The UN children’s agency, UNICEF, launches a $1.6 billion appeal to support its humanitarian response for children affected by the COVID-19 pandemic.
By Vatican News
In a stark warning on Tuesday, the Director General of the UN children’s agency, UNICEF, describes the coronavirus pandemic as “a health crisis that is fast becoming a crisis of children’s rights.”
She also highlights that “schools are closed, parents are out of work and families are under increasing pressure.”
This new $1.6 billion appeal comes on the heels of a 651.1 million request launched at the end of March.
Since then the socio-economic consequences of the disease and the growing needs of families have increased dramatically.
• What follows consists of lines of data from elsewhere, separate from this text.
-- pv_equiv track=rewrite | github.com/Argonaught/playground | vig/split.py | splitByAlpha
-- ===== SOURCE A (Python) =====
-- def splitByAlpha(nAlpha, cipherText):
-- 	array = []
-- 	for i in range(0, nAlpha):
-- 		group = ''
-- 		array.append(group)
--
-- 	i = 0
-- 	while i < len(cipherText):
-- 		array[i % nAlpha] += cipherText[i]
-- 		i += 1
-- 	return array
-- ===== SOURCE B (Python) =====
-- def splitByAlpha(nAlpha, cipherText):
-- 	return [cipherText[j::nAlpha] for j in range(nAlpha)]
-- ===== Notes on version B (the rewrite author's own statement) =====
-- stated objective: faster
-- what changed: Replaces the per-character distribution loop (append each char to bucket i % nAlpha) with one strided slice cipherText[j::nAlpha] per group; slicing runs at C speed instead of per-character string concatenation.
import Mathlib
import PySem

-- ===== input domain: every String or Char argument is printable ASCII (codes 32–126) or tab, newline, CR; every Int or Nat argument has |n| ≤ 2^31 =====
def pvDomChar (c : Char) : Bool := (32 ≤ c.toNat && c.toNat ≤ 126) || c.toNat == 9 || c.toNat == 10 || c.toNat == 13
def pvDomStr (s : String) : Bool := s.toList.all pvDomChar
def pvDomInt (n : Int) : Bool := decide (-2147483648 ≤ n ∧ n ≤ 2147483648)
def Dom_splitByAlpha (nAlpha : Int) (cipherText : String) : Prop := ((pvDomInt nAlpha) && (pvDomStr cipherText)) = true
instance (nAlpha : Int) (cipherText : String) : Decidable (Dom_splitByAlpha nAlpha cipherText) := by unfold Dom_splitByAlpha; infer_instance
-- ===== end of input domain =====

-- B replaces A's per-character distribution loop by one strided slice per group (idiomatic; return value only, no mutation involved).

-- ===== PORT A =====
-- Python strings are carried as List Char (PySem.Chars) and converted at the end.
-- the 'for i in range(0, nAlpha): array.append('')' loop
def pvInitA (nAlpha : Int) : List (List Char) :=
  (PySem.List.pyRange 0 nAlpha 1).foldl (fun a _ => a ++ [([] : List Char)]) []

-- the 'while i < len(cipherText): array[i % nAlpha] += cipherText[i]; i += 1' loop
-- (on inputs admitted by Pre_ the index i % nAlpha is always in range, so get/set by toNat is exact)
def pvLoopA (nAlpha : Int) : List Char → Int → List (List Char) → List (List Char)
  | [], _, arr => arr
  | c :: rest, i, arr =>
      let k := (PySem.Int.mod i nAlpha).toNat
      pvLoopA nAlpha rest (i + 1) (arr.set k (arr.getD k [] ++ [c]))

def splitByAlpha (nAlpha : Int) (cipherText : String) : List String :=
  (pvLoopA nAlpha cipherText.toList 0 (pvInitA nAlpha)).map String.ofList

-- ===== PORT B =====
-- port of the slice cipherText[j::nAlpha] for 0 ≤ j and positive step nAlpha:
-- drop j, then keep every nAlpha-th character (exact there; Pre_/range guarantee this use)
def pvEvery (n : Nat) : List Char → List Char
  | [] => []
  | c :: rest => c :: pvEvery n (rest.drop (n - 1))
termination_by xs => xs.length
decreasing_by simp

def splitByAlpha_alt (nAlpha : Int) (cipherText : String) : List String :=
  (PySem.List.pyRange 0 nAlpha 1).map
    (fun j => String.ofList (pvEvery nAlpha.toNat (cipherText.toList.drop j.toNat)))

-- ===== PRECONDITION & SPEC =====
-- Pre_ excludes nAlpha ≤ 0 with non-empty cipherText: there A raises (ZeroDivisionError for
-- nAlpha == 0, IndexError for negative nAlpha) and returns no value.
def Pre_splitByAlpha (nAlpha : Int) (cipherText : String) : Prop :=
  0 < nAlpha ∨ cipherText = ""
instance (nAlpha : Int) (cipherText : String) : Decidable (Pre_splitByAlpha nAlpha cipherText) := by
  unfold Pre_splitByAlpha; infer_instance

def pvWitness_splitByAlpha : Int × String := (3, "abcdefgh")

def Spec_splitByAlpha (nAlpha : Int) (cipherText : String) (out : List String) : Prop :=
  out = splitByAlpha_alt nAlpha cipherText
instance (nAlpha : Int) (cipherText : String) (out : List String) : Decidable (Spec_splitByAlpha nAlpha cipherText out) := by
  unfold Spec_splitByAlpha; infer_instance

-- ===== CLAIM (what is proved, stated in full; the proofs are below) =====
def Claim_equal_splitByAlpha : Prop := ∀ (nAlpha : Int) (cipherText : String), Dom_splitByAlpha nAlpha cipherText → Pre_splitByAlpha nAlpha cipherText → Spec_splitByAlpha nAlpha cipherText (splitByAlpha nAlpha cipherText)

-- ===== LEMMAS AND PROOFS =====

lemma pvEvery_nil (n : Nat) : pvEvery n [] = [] := by rw [pvEvery.eq_def]

lemma pvEvery_cons (n : Nat) (c : Char) (r : List Char) :
    pvEvery n (c :: r) = c :: pvEvery n (r.drop (n - 1)) := by rw [pvEvery.eq_def]

lemma pv_map_range_getD {α : Type} (arr : List α) (d : α) (m : Nat) (h : arr.length = m) :
    (List.range m).map (fun j => arr.getD j d) = arr := by
  apply List.ext_getElem
  · simp [h]
  · intro j h1 h2
    simp at h1
    simp [List.getD_eq_getElem?_getD, List.getElem?_eq_getElem (by omega : j < arr.length)]

lemma pv_loop_eq (n : Int) (hn : 0 < n) :
    ∀ (chars : List Char) (i : Int) (arr : List (List Char)), 0 ≤ i →
      arr.length = n.toNat →
      pvLoopA n chars i arr =
        (List.range n.toNat).map
          (fun j => arr.getD j [] ++ pvEvery n.toNat (chars.drop ((((j : Int) - i) % n).toNat))) := by
  intro chars
  induction chars with
  | nil =>
    intro i arr _ hlen
    simp only [pvLoopA, List.drop_nil, pvEvery_nil, List.append_nil]
    exact (pv_map_range_getD arr [] n.toNat hlen).symm
  | cons c rest ih =>
    intro i arr hi hlen
    have hmod : PySem.Int.mod i n = i % n := PySem.Int.mod_eq_emod_of_pos hn
    simp only [pvLoopA]
    rw [ih (i + 1) _ (by omega) (by simp [hlen])]
    apply List.map_congr_left
    intro j hj
    simp only [List.mem_range] at hj
    have hjn : (j : Int) < n := by omega
    have hj0 : (0:Int) ≤ (j:Int) := by positivity
    set m : Int := ((j : Int) - i) % n with hm
    have hm0 : 0 ≤ m := Int.emod_nonneg _ (by omega)
    have hmlt : m < n := Int.emod_lt_of_pos _ hn
    by_cases hcase : m = 0
    · -- the head char goes into bucket j
      have hjj : (j : Int) % n = i % n :=
        (Int.emod_eq_emod_iff_emod_sub_eq_zero).mpr (hm.symm.trans hcase)
      have hjm : (j : Int) % n = (j : Int) := Int.emod_eq_of_lt hj0 hjn
      have hk : (PySem.Int.mod i n).toNat = j := by
        rw [hmod, ← hjj, hjm]; simp
      obtain ⟨q, hqq⟩ : (n : Int) ∣ ((j:Int) - i) :=
        Int.dvd_of_emod_eq_zero (hm.symm.trans hcase)
      have hprev : ((j : Int) - (i + 1)) % n = n - 1 := by
        have h2 : (j : Int) - (i + 1) = (n - 1) + (q - 1) * n := by
          rw [show (j:Int) - (i+1) = ((j:Int) - i) - 1 by ring, hqq]; ring
        rw [h2, Int.add_mul_emod_self_right, Int.emod_eq_of_lt (by omega) (by omega)]
      rw [hcase, hprev, hk]
      simp only [Int.toNat_zero, List.drop_zero]
      have hdropn : ((n : Int) - 1).toNat = n.toNat - 1 := by omega
      rw [pvEvery_cons, hdropn]
      have hset : (arr.set j (arr.getD j [] ++ [c])).getD j [] = arr.getD j [] ++ [c] := by
        simp [List.getD_eq_getElem?_getD, (by omega : j < arr.length)]
      rw [hset]
      simp
    · -- bucket j untouched this step
      have hm1 : 1 ≤ m := by omega
      have hk : (PySem.Int.mod i n).toNat ≠ j := by
        intro h
        apply hcase
        have h0 : 0 ≤ i % n := Int.emod_nonneg _ (by omega)
        have hkj : i % n = (j : Int) := by rw [hmod] at h; omega
        have hq := Int.mul_ediv_add_emod i n
        have hji : (j:Int) - i = (-(i / n)) * n := by
          rw [← hkj]; linear_combination hq
        rw [hm, hji]
        simp
      have hprev : ((j : Int) - (i + 1)) % n = m - 1 := by
        have hq := Int.mul_ediv_add_emod ((j:Int) - i) n
        have h2 : (j : Int) - (i + 1) = (m - 1) + (((j:Int) - i) / n) * n := by
          rw [show (j:Int) - (i+1) = ((j:Int) - i) - 1 by ring]
          rw [hm]; linear_combination -hq
        rw [h2, Int.add_mul_emod_self_right, Int.emod_eq_of_lt (by omega) (by omega)]
      have hset : (arr.set (PySem.Int.mod i n).toNat
          (arr.getD (PySem.Int.mod i n).toNat [] ++ [c])).getD j [] = arr.getD j [] := by
        simp [List.getD_eq_getElem?_getD, List.getElem?_set_ne hk]
      have hdrop : (c :: rest).drop m.toNat = rest.drop ((m - 1).toNat) := by
        rw [show m.toNat = (m - 1).toNat + 1 by omega, List.drop_succ_cons]
      rw [hprev, hset, hdrop]

lemma pv_foldl_append_rep {α : Type} (x : α) :
    ∀ (l : List Int) (acc : List α),
      l.foldl (fun a _ => a ++ [x]) acc = acc ++ List.replicate l.length x := by
  intro l
  induction l with
  | nil => intro acc; simp
  | cons h t ih =>
    intro acc
    rw [List.foldl_cons, ih, List.append_assoc]
    simp [List.replicate_succ]

lemma pv_init_eq (n : Int) : pvInitA n = List.replicate n.toNat ([] : List Char) := by
  unfold pvInitA
  rw [pv_foldl_append_rep]
  simp [PySem.List.length_pyRange_one]

-- ===== VERDICT (by name: the statement is the Claim_ definition above) =====
theorem splitByAlpha_spec : Claim_equal_splitByAlpha := by
  intro n s _ hpre
  unfold Spec_splitByAlpha
  rcases hpre with hn | hs
  · -- 0 < nAlpha : main case
    unfold splitByAlpha splitByAlpha_alt
    rw [pv_init_eq, pv_loop_eq n hn s.toList 0 _ le_rfl (by simp)]
    rw [PySem.List.pyRange_one]
    simp only [Int.sub_zero, List.map_map]
    apply List.map_congr_left
    intro j hj
    simp only [List.mem_range] at hj
    have hjn : (j : Int) < n := by omega
    have hjm : (j : Int) % n = (j : Int) := Int.emod_eq_of_lt (by positivity) hjn
    simp [Function.comp, hjm]
  · -- cipherText = "" (covers nAlpha ≤ 0 too when combined with the text being empty)
    subst hs
    by_cases hn : 0 < n
    · unfold splitByAlpha splitByAlpha_alt
      rw [pv_init_eq, pv_loop_eq n hn _ 0 _ le_rfl (by simp)]
      rw [PySem.List.pyRange_one]
      simp [pvEvery_nil]
      apply List.ext_getElem <;> simp
    · unfold splitByAlpha splitByAlpha_alt
      rw [PySem.List.pyRange_one_eq_nil (by omega)]
      simp [pvLoopA, pvInitA, PySem.List.pyRange_one_eq_nil (by omega : n ≤ 0)]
The UN agency stresses that “access to essential services such as medical care and routine vaccinations has already been compromised for hundreds of millions of children”.
It adds that this could lead to a significant increase in child mortality.
Mental health concerns
There are also concerns over the mental health consequences stemming from the pandemic.
UNICEF says that “restrictions on freedom of movement, school closures and consequent isolation are likely to exacerbate the already high levels of stress, especially for vulnerable children.”
Increase in violence and discrimination
Another concern, the children’s agency points out, is an increase in violence, abuse and neglect of children living amid restricted freedom of movement and socio-economic decline.
UNICEF emphasizes that “girls and women are at greater risk of sexual and gender-based violence.”
The UN agency also notes that “in many cases, refugee children, migrants, internally displaced persons and those returning to their homes are facing reduced access to services and protection, and increased exposure to xenophobia and discrimination.”
UNICEF says it is focusing its response to the pandemic on countries with previous humanitarian crises.
It is also working to prevent transmission of the virus and mitigating the collateral impact on children, women and vulnerable populations, “especially in terms of access to health care, nutrition, water, sanitation, education and protection.”